Dans l'histoire de ma famille, mon grand-père maternel a dû quitter son village de Bianzano  pour chercher du travail alors qu'il devait avoir mon âge. Comme tous les hommes du village, il a quitté sa famille, son village, son pays, sa langue, sa culture, ses racines,... ! Lui, son périple à la recherche de travail pour subsister l'a mené en Afrique puis en Allemagne et enfin en Belgique dans les carrières à Dolhain.  Sa famille l'a suivi par après. C''est ainsi que ma maman est arrivée à 4 ans en Belgique.  A cette époque, les besoins se survie et de sécurité n'étaient pas rencontrés. Ma génération devient alors la première qui peut passer au palier suivant dans la pyramide de Maslow. Le palier de la relation, des besoins émotionnels.

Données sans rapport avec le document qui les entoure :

-- ===== VERDICT =====
theorem process_spec : Claim_equal_process := by
  intro arr _ hpre
  obtain ⟨hne, hlen⟩ := hpre
  unfold Spec_process process process_alt
  have hguard : ¬ (arr = [] ∨ arr.headD [] = []) := by
    rintro (h | h)
    · exact hne h
    · cases arr with
      | nil => exact hne rfl
      | cons r rest =>
          have := hlen (r, 0) (by simp [List.zipIdx_cons])
          simp at h
          simp [h] at this
  rw [if_neg hguard, if_neg hguard]
  dsimp only
  rw [diag_eq, diag_alt_eq, cnt_eq arr hne hlen, cnt_alt_eq arr hne hlen,
    PySem.List.foldl_append_singleton_eq_map]
  simp
-- the characterisation of Python's stable sort that links the two programs: sorting by key =
-- concatenating the key-buckets in increasing key order
theorem stable_bucket {α : Type} (l : List α) (key : α → Int) :
    PySem.List.sorted l key false
      = (PySem.List.sorted (PySem.Set.ofList (l.map key)) (fun c => c) false).flatMap
          (fun c => l.filter (fun x => key x == c)) := by
  induction l using List.reverseRecOn with
  | nil => rfl
  | append_singleton l x ih =>
      have hstep : PySem.List.sorted (l ++ [x]) key false
          = PySem.List.insertBy (fun a b => decide (key a < key b)) x
              (PySem.List.sorted l key false) := by
        rw [PySem.List.sorted_eq_foldl_insertBy, PySem.List.sorted_eq_foldl_insertBy,
            List.foldl_append]
        rfl
      have hmap : (l ++ [x]).map key = l.map key ++ [key x] := by simp
      have hset : PySem.Set.ofList (l.map key ++ [key x])
          = PySem.Set.add (PySem.Set.ofList (l.map key)) (key x) := by
        rw [PySem.Set.ofList_eq_foldl, PySem.Set.ofList_eq_foldl, List.foldl_append]
        rfl
      have hK := PySem.List.sorted_ofList_pairwise_lt (l.map key)
      have hg : ∀ c ∈ PySem.List.sorted (PySem.Set.ofList (l.map key)) (fun c => c) false,
          ∀ y ∈ l.filter (fun z => key z == c), key y = c := by
        intro c _ y hy
        exact beq_iff_eq.mp (List.mem_filter.mp hy).2
      have hfsplit : ∀ c : Int, (l ++ [x]).filter (fun z => key z == c)
          = l.filter (fun z => key z == c) ++ (if c = key x then [x] else []) := by
        intro c
        rw [List.filter_append]
        congr 1
        by_cases h : c = key x
        · simp [List.filter, h]
        · simp [List.filter, beq_eq_false_iff_ne.mpr (fun h' : key x = c => h h'.symm)]
          exact h
      by_cases hmem : key x ∈ l.map key
      · have hadd : PySem.Set.add (PySem.Set.ofList (l.map key)) (key x)
            = PySem.Set.ofList (l.map key) := by
          simp [PySem.Set.add, PySem.Set.contains, (PySem.Set.mem_ofList _ _).mpr hmem]
        have hxK : key x ∈ PySem.List.sorted (PySem.Set.ofList (l.map key)) (fun c => c) false :=
          (PySem.List.mem_sorted _ _ _ _).mpr ((PySem.Set.mem_ofList _ _).mpr hmem)
        rw [hstep, ih, insertBy_flatMap_mem key _ _ x hK hg hxK, hmap, hset, hadd]
        have hfun : (fun c => List.filter (fun z => key z == c) (l ++ [x]))
            = (fun c => if c = key x then List.filter (fun z => key z == c) l ++ [x]
                else List.filter (fun z => key z == c) l) := by
          funext c
          rw [hfsplit c]
          by_cases h : c = key x
          · simp [h]
          · simp [h]
        rw [hfun]
      · have hadd : PySem.Set.add (PySem.Set.ofList (l.map key)) (key x)
            = PySem.Set.ofList (l.map key) ++ [key x] := by
          have : key x ∉ PySem.Set.ofList (l.map key) :=
            fun h => hmem ((PySem.Set.mem_ofList _ _).mp h)
          simp [PySem.Set.add, PySem.Set.contains, this]
        have hxK : key x ∉ PySem.List.sorted (PySem.Set.ofList (l.map key)) (fun c => c) false :=
          fun h => hmem ((PySem.Set.mem_ofList _ _).mp ((PySem.List.mem_sorted _ _ _ _).mp h))
        have hsortK : PySem.List.sorted (PySem.Set.ofList (l.map key) ++ [key x]) (fun c => c) false
            = PySem.List.insertBy (fun a b => decide (a < b)) (key x)
                (PySem.List.sorted (PySem.Set.ofList (l.map key)) (fun c => c) false) := by
          rw [PySem.List.sorted_eq_foldl_insertBy, PySem.List.sorted_eq_foldl_insertBy,
              List.foldl_append]
          rfl
        have hfilnil : l.filter (fun z => key z == key x) = [] := by
          rw [List.filter_eq_nil_iff]
          intro y hy hb
          exact hmem (List.mem_map.mpr ⟨y, hy, beq_iff_eq.mp hb⟩)
        rw [hstep, ih, insertBy_flatMap_fresh key _ _ x hK hg hxK, hmap, hset, hadd, hsortK]
        have hfun : (fun c => List.filter (fun z => key z == c) (l ++ [x]))
            = (fun c => if c = key x then [x] else List.filter (fun z => key z == c) l) := by
          funext c
          rw [hfsplit c]
          by_cases h : c = key x
          · simp [h, hfilnil]
          · simp [h]
        rw [hfun]

-- walking the buckets in order n steps is indexing their concatenation at n-1
theorem selectBuckets_eq_pyGet? (bk : PySem.Dict Int (List Int)) (K : List Int) :
    ∀ rem : Int, 1 ≤ rem →
      selectBuckets bk K rem
        = PySem.List.pyGet? (K.flatMap (fun c => bk.getD c [])) (rem - 1) := by
  induction K with
  | nil => intro rem _; simp [selectBuckets, PySem.List.pyGet?, PySem.List.pyIdx?]
  | cons c K ih =>
      intro rem hrem
      simp only [selectBuckets, List.flatMap_cons]
      set b := bk.getD c [] with hb
      by_cases hle : rem ≤ (b.length : Int)
      · rw [if_pos hle]
        have hk : rem - 1 = ((rem - 1).toNat : Int) := by omega
        rw [hk, PySem.List.pyGet?_natCast, PySem.List.pyGet?_natCast,
            List.getElem?_append_left (by omega)]
      · rw [if_neg hle, ih (rem - b.length) (by omega)]
        have h1 : rem - 1 = ((rem - 1).toNat : Int) := by omega
        have h2 : rem - b.length - 1 = ((rem - b.length - 1).toNat : Int) := by omega
        rw [h1, h2, PySem.List.pyGet?_natCast, PySem.List.pyGet?_natCast,
            List.getElem?_append_right (by omega)]
        congr 1
        omega

theorem pyGet?_map {α β : Type} (f : α → β) (xs : List α) (i : Int) :
    PySem.List.pyGet? (xs.map f) i = (PySem.List.pyGet? xs i).map f := by
  unfold PySem.List.pyGet?
  rw [List.length_map]
  cases PySem.List.pyIdx? xs.length i <;> simp

-- ===== VERDICT (by name: the statement is the Claim_ definition above) =====
theorem nth_most_rate_spec : Claim_equal_nth_most_rate := by
  intro list n _
  unfold Spec_nth_most_rate nth_most_rate nth_most_rate_alt
  dsimp only
  set d := list.foldl (fun d item => d.insert item (d.getD item (0:Int) + 1)) PySem.Dict.empty with hd
  set buckets := d.items.foldl (fun b p => b.modify p.2 [] (fun l => l ++ [p.1]))
      PySem.Dict.empty with hbuckets
  by_cases hn : n > 0 ∧ n ≤ (d.size : Int)
  · rw [if_pos hn, if_neg (by omega)]
    have hkeys : buckets.keys = PySem.Set.ofList (d.items.map (fun p => p.2)) := by
      rw [hbuckets, PySem.Dict.keys_foldl_modify_key d.items (fun p => p.2) []
            (fun _ p => fun l => l ++ [p.1]) PySem.Dict.empty,
          PySem.Dict.keys_empty, PySem.Set.ofList_eq_foldl]
      rfl
    have hgetD : ∀ c : Int, buckets.getD c []
        = (d.items.filter (fun p => p.2 == c)).map (fun p => p.1) := by
      intro c
      have hswap : buckets = (d.items.map Prod.swap).foldl
          (fun b q => b.modify q.1 [] (fun l => l ++ [q.2])) PySem.Dict.empty := by
        rw [hbuckets, List.foldl_map]
        rfl
      rw [hswap, PySem.Dict.getD_foldl_modify_append, PySem.Dict.getD_empty, List.filter_map,
          List.map_map]
      rfl
    rw [stable_bucket d.items (fun p => p.2), ← pyGet?_map, List.map_flatMap,
        selectBuckets_eq_pyGet? buckets _ n (by omega), hkeys]
    have hfun2 : (fun c : Int => buckets.getD c [])
        = (fun c : Int => (d.items.filter (fun p => p.2 == c)).map (fun p => p.1)) :=
      funext hgetD
    rw [hfun2]
  · rw [if_neg hn, if_pos (by omega)]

Aujourd'hui, chez nous, l'enfant qui naît peut manger à sa faim, dormir, être au chaud et en sécurité mais en plus on lui donne aussi de la tendresse, de l'affection. Parfois, trop ! Trop, c'est comme pas assez. L'enfant à qui on donne "trop" risque de se sentir étouffé. Dans mon histoire, celle de mon enfance, puis de mon adolescence et enfin celle de l'adulte que j'étais, j'ai recherché sans cesse à rencontrer ces besoins émotionnels. J'ai cherché à faire briller mon blason intérieur que je ne croyais pas suffisamment à la hauteur des ambitions qu'on me prêtait.  J'ai cherché à prouver que je valais bien tout l'amour que l'on me donnait. Mon image étant notamment galvaudée par des résultats scolaires moyens  entre 10 et 15 ans. L'école ayant un sacré pouvoir de jugement, c'est toute la personne qui se trouvait "déclassée" ! Jugement de tout l'être par le biais de performances scolaires, par des comparaisons à la norme, ... Le regard de l'institution, le regard  de l'autre ! Pour ne pas ressentir ce profond mal être, je me suis recherché une image positive par l'action sociale, sportive, professionnelle, musicale,... Je me suis dépensé sans compter dans le travail, dans toutes ces  activités qui ne me laissaient  que peu de temps pour être en contact avec ce que je ressentais. Ce "faire des choses" est devenu ma raison de vivre.  "Et si l'on a besoin d'une raison de vivre pour se motiver à avancer dans la vie, c'est que l'on n'a pas encore compris  ce que vivre veut dire. Pour vivre avec son ressenti, pas besoin de s'accrocher à qui que ce soit ou à une quelconque raison de vivre." m'a dit Claudia Rainville. J'y réfléchis beaucoup ! Les deux derniers paliers de la pyramide sont l'action : le besoin de créer puis l'actualisation : le besoin de servir.